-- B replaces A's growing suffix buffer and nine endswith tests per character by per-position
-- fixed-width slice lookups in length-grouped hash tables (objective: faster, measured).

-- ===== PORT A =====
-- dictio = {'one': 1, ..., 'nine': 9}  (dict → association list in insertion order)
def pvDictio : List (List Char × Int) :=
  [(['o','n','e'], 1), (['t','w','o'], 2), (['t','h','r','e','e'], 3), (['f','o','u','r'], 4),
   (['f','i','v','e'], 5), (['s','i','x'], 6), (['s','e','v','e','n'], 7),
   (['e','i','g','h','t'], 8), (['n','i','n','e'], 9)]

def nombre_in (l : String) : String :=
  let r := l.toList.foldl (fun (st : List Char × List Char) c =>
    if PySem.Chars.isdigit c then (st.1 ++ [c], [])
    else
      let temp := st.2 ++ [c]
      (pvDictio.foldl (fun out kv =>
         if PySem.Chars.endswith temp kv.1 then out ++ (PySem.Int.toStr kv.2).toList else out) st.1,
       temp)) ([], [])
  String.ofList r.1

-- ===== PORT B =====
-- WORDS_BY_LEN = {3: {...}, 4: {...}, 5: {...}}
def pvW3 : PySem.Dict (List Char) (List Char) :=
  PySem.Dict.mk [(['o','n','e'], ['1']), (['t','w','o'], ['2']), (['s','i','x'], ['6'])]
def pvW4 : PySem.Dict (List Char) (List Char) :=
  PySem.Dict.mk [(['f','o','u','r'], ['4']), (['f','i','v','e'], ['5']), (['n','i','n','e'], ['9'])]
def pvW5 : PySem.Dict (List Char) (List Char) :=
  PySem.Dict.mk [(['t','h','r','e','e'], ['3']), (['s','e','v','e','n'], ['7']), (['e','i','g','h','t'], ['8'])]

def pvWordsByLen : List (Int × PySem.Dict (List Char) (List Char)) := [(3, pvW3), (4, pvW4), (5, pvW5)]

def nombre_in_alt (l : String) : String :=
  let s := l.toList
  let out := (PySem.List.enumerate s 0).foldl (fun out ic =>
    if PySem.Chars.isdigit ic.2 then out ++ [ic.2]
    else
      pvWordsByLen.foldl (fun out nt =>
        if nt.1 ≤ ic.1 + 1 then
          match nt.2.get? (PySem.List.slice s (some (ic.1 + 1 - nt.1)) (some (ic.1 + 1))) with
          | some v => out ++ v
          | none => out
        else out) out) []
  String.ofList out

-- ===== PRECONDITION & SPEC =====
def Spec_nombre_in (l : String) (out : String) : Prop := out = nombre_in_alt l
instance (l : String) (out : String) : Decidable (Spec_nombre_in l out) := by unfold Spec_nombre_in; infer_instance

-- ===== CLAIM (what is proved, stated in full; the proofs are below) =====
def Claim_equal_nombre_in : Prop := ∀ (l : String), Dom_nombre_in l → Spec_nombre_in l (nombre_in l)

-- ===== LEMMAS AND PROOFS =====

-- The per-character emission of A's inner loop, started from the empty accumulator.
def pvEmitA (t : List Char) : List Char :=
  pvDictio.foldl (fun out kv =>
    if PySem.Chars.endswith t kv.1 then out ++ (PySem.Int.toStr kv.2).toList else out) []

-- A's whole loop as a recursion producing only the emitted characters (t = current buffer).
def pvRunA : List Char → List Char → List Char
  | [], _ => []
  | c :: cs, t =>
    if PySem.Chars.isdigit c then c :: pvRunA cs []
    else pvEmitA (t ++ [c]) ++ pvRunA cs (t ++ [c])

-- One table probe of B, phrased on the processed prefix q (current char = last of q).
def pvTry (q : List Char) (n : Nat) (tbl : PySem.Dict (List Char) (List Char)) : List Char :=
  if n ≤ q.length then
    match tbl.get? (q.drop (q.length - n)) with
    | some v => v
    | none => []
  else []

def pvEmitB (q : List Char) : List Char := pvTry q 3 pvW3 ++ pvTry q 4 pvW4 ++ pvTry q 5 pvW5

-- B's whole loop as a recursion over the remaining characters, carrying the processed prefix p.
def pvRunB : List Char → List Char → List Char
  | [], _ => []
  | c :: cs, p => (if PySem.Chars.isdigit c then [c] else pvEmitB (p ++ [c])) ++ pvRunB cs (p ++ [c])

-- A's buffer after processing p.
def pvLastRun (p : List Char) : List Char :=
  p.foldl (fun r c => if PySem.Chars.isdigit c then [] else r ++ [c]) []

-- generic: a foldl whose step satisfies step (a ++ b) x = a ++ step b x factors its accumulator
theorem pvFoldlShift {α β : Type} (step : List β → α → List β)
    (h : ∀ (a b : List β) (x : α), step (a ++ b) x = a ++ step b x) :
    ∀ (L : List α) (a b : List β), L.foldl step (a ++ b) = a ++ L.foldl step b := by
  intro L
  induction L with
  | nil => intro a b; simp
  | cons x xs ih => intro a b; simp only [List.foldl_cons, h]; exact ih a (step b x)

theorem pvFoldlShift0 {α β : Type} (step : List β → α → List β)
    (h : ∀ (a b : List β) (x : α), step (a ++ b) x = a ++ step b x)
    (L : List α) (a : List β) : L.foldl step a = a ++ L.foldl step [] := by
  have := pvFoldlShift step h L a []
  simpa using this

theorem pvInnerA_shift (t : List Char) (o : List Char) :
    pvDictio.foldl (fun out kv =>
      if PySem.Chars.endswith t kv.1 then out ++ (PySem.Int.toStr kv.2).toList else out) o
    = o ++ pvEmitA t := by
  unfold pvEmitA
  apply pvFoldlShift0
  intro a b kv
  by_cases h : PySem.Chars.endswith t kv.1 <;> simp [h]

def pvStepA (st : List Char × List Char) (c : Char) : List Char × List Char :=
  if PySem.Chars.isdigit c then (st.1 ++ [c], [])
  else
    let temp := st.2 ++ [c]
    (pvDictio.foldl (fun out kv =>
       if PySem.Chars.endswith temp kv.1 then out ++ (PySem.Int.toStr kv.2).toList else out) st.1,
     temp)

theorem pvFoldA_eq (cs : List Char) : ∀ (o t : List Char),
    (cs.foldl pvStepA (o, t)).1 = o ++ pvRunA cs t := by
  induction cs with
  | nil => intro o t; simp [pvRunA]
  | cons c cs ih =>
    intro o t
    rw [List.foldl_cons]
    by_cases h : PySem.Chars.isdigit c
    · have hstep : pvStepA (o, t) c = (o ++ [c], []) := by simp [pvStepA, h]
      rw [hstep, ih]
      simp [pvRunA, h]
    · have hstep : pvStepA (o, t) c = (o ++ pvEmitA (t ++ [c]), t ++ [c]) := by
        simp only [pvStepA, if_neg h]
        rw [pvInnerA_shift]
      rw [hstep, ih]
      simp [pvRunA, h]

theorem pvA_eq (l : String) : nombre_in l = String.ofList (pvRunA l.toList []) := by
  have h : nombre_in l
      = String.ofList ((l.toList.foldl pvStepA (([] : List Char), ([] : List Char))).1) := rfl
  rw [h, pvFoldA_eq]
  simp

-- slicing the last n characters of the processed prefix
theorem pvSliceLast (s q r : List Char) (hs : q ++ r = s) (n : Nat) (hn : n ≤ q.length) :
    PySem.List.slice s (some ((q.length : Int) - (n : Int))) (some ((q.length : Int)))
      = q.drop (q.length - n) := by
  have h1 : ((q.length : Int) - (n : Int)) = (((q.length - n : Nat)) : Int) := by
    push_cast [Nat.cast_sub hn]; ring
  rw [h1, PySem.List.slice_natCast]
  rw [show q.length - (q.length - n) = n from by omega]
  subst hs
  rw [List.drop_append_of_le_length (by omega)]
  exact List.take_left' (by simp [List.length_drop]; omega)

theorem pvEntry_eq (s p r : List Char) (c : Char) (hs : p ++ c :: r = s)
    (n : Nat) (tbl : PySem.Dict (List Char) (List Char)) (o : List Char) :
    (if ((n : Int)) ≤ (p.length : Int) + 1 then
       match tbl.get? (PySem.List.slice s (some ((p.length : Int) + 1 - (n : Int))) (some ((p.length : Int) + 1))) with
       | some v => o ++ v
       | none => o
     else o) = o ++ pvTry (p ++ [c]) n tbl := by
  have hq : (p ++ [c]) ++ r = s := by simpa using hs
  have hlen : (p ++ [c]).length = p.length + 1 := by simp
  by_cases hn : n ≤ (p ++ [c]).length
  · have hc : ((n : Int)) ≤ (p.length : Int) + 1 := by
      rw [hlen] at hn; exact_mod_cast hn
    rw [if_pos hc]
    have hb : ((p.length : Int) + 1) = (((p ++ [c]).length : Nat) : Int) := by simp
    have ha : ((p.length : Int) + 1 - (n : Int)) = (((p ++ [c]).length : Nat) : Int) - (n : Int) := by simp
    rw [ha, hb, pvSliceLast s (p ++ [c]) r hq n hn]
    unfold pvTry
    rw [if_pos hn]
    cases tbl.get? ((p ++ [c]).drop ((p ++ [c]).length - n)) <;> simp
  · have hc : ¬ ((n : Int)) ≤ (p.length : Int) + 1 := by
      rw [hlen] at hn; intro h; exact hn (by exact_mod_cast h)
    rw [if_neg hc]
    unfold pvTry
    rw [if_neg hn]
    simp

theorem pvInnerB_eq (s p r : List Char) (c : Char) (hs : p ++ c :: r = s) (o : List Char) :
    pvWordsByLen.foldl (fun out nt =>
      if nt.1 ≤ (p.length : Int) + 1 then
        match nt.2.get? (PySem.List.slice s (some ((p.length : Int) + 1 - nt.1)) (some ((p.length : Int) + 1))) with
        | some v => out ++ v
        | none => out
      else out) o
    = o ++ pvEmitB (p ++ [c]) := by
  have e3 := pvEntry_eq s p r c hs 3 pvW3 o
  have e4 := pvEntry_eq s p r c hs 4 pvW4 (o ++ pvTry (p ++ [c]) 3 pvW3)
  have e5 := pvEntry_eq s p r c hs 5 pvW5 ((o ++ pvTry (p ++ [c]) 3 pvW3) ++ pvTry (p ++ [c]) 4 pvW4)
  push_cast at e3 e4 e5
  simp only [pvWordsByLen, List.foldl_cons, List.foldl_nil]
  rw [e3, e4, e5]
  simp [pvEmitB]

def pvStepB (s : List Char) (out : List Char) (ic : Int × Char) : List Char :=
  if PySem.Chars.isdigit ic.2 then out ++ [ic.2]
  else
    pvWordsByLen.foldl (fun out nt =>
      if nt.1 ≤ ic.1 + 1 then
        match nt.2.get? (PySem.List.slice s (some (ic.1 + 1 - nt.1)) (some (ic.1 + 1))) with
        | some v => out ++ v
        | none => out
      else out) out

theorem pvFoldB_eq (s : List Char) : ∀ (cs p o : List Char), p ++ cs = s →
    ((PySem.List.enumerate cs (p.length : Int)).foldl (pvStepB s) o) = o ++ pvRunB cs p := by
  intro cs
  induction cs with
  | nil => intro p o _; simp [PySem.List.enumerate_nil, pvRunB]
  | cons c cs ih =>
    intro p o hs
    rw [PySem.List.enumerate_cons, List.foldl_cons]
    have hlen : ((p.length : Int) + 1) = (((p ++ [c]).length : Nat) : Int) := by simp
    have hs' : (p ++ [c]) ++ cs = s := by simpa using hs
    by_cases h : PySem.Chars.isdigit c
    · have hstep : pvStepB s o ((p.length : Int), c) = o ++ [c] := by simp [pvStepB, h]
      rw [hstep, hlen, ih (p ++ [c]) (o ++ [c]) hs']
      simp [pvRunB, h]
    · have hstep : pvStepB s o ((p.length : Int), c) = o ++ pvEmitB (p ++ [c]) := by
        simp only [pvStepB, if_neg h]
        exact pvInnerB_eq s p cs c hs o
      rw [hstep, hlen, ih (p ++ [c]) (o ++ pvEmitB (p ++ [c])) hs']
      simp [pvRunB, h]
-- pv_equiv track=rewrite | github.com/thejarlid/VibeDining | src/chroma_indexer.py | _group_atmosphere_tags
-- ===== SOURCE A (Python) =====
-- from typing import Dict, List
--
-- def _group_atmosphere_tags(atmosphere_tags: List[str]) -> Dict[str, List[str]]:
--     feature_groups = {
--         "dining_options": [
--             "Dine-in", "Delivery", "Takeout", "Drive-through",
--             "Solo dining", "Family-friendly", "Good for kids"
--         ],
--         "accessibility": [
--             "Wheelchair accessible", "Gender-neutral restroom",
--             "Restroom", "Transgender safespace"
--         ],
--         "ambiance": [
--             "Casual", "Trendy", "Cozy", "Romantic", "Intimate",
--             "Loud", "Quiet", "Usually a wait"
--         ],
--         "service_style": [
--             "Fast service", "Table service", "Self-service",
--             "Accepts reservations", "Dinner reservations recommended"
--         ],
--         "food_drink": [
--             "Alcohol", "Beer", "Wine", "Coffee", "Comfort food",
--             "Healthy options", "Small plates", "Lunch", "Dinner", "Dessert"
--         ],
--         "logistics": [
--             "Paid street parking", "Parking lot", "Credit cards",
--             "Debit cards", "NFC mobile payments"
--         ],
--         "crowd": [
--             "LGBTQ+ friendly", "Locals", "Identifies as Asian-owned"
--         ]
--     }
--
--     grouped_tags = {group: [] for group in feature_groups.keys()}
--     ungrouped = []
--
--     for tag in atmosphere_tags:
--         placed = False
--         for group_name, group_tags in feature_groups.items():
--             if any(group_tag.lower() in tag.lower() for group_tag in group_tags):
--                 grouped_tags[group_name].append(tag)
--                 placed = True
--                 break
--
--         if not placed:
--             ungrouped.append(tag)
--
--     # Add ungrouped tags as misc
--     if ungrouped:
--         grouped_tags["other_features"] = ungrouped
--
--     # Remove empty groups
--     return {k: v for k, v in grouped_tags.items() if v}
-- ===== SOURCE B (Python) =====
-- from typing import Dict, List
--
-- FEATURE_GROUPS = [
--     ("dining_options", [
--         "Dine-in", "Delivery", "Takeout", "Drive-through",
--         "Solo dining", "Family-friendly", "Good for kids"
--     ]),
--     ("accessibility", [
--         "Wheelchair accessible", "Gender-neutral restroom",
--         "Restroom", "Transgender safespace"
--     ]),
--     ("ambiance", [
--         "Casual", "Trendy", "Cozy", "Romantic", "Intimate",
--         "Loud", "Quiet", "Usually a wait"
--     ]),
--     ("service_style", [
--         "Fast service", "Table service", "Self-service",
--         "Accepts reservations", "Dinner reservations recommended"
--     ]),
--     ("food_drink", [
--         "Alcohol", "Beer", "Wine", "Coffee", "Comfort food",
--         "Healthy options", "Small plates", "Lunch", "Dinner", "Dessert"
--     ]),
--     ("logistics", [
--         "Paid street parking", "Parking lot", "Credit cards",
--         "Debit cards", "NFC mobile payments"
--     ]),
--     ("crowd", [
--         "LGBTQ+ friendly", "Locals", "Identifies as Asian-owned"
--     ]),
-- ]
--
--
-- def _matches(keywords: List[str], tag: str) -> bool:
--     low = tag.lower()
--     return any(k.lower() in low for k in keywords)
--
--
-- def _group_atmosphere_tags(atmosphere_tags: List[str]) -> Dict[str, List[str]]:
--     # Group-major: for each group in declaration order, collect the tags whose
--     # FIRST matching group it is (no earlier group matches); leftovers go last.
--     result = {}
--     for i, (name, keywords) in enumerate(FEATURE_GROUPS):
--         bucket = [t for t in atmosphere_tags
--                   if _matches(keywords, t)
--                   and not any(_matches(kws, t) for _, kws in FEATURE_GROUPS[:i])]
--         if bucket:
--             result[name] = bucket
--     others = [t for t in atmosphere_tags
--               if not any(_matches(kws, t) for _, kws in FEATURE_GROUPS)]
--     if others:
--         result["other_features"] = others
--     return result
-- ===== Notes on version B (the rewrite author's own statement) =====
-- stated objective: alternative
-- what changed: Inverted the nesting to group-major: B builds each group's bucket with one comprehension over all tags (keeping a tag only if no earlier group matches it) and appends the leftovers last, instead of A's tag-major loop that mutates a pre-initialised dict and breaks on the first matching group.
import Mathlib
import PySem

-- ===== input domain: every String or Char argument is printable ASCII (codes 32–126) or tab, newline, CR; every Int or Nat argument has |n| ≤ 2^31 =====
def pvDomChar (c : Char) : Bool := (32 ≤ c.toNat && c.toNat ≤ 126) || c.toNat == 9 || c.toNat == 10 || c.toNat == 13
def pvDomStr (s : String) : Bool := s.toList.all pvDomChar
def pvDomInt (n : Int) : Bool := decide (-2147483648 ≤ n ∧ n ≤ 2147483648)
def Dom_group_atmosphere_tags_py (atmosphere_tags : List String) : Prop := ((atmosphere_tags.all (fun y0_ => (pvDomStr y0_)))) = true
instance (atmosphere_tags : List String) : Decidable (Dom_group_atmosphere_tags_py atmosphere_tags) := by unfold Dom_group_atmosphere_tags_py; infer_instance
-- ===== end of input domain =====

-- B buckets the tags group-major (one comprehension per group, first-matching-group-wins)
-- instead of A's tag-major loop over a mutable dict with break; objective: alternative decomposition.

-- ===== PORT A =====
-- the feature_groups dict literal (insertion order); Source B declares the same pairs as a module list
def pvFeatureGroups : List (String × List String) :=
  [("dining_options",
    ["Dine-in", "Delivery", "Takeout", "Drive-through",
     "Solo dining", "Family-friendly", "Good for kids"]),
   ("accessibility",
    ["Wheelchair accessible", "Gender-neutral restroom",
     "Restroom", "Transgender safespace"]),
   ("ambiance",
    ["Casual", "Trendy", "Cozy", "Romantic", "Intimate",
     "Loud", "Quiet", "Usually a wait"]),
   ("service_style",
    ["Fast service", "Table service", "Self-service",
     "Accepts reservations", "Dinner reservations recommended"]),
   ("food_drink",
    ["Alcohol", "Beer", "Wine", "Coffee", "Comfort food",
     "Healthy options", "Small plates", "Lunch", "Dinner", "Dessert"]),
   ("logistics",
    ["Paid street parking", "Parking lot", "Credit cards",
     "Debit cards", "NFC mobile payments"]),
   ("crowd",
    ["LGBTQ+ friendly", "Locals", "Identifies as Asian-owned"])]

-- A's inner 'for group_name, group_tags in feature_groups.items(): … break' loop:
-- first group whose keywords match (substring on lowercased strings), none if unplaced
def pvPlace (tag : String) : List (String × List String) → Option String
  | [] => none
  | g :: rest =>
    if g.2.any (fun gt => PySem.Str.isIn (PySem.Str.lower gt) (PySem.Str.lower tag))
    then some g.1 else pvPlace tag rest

***

■ WHAT THE TASK REQUIRES:
For this exercise, output exactly the lines above from the line with "if n ≤ q.length then" to the line with "theorem pvFoldA_eq (cs", counting both, and leave out the rest.

■ ANSWER TO THIS TASK:
  if n ≤ q.length then
    match tbl.get? (q.drop (q.length - n)) with
    | some v => v
    | none => []
  else []

def pvEmitB (q : List Char) : List Char := pvTry q 3 pvW3 ++ pvTry q 4 pvW4 ++ pvTry q 5 pvW5

-- B's whole loop as a recursion over the remaining characters, carrying the processed prefix p.
def pvRunB : List Char → List Char → List Char
  | [], _ => []
  | c :: cs, p => (if PySem.Chars.isdigit c then [c] else pvEmitB (p ++ [c])) ++ pvRunB cs (p ++ [c])

-- A's buffer after processing p.
def pvLastRun (p : List Char) : List Char :=
  p.foldl (fun r c => if PySem.Chars.isdigit c then [] else r ++ [c]) []

-- generic: a foldl whose step satisfies step (a ++ b) x = a ++ step b x factors its accumulator
theorem pvFoldlShift {α β : Type} (step : List β → α → List β)
    (h : ∀ (a b : List β) (x : α), step (a ++ b) x = a ++ step b x) :
    ∀ (L : List α) (a b : List β), L.foldl step (a ++ b) = a ++ L.foldl step b := by
  intro L
  induction L with
  | nil => intro a b; simp
  | cons x xs ih => intro a b; simp only [List.foldl_cons, h]; exact ih a (step b x)

theorem pvFoldlShift0 {α β : Type} (step : List β → α → List β)
    (h : ∀ (a b : List β) (x : α), step (a ++ b) x = a ++ step b x)
    (L : List α) (a : List β) : L.foldl step a = a ++ L.foldl step [] := by
  have := pvFoldlShift step h L a []
  simpa using this

theorem pvInnerA_shift (t : List Char) (o : List Char) :
    pvDictio.foldl (fun out kv =>
      if PySem.Chars.endswith t kv.1 then out ++ (PySem.Int.toStr kv.2).toList else out) o
    = o ++ pvEmitA t := by
  unfold pvEmitA
  apply pvFoldlShift0
  intro a b kv
  by_cases h : PySem.Chars.endswith t kv.1 <;> simp [h]

def pvStepA (st : List Char × List Char) (c : Char) : List Char × List Char :=
  if PySem.Chars.isdigit c then (st.1 ++ [c], [])
  else
    let temp := st.2 ++ [c]
    (pvDictio.foldl (fun out kv =>
       if PySem.Chars.endswith temp kv.1 then out ++ (PySem.Int.toStr kv.2).toList else out) st.1,
     temp)

theorem pvFoldA_eq (cs : List Char) : ∀ (o t : List Char),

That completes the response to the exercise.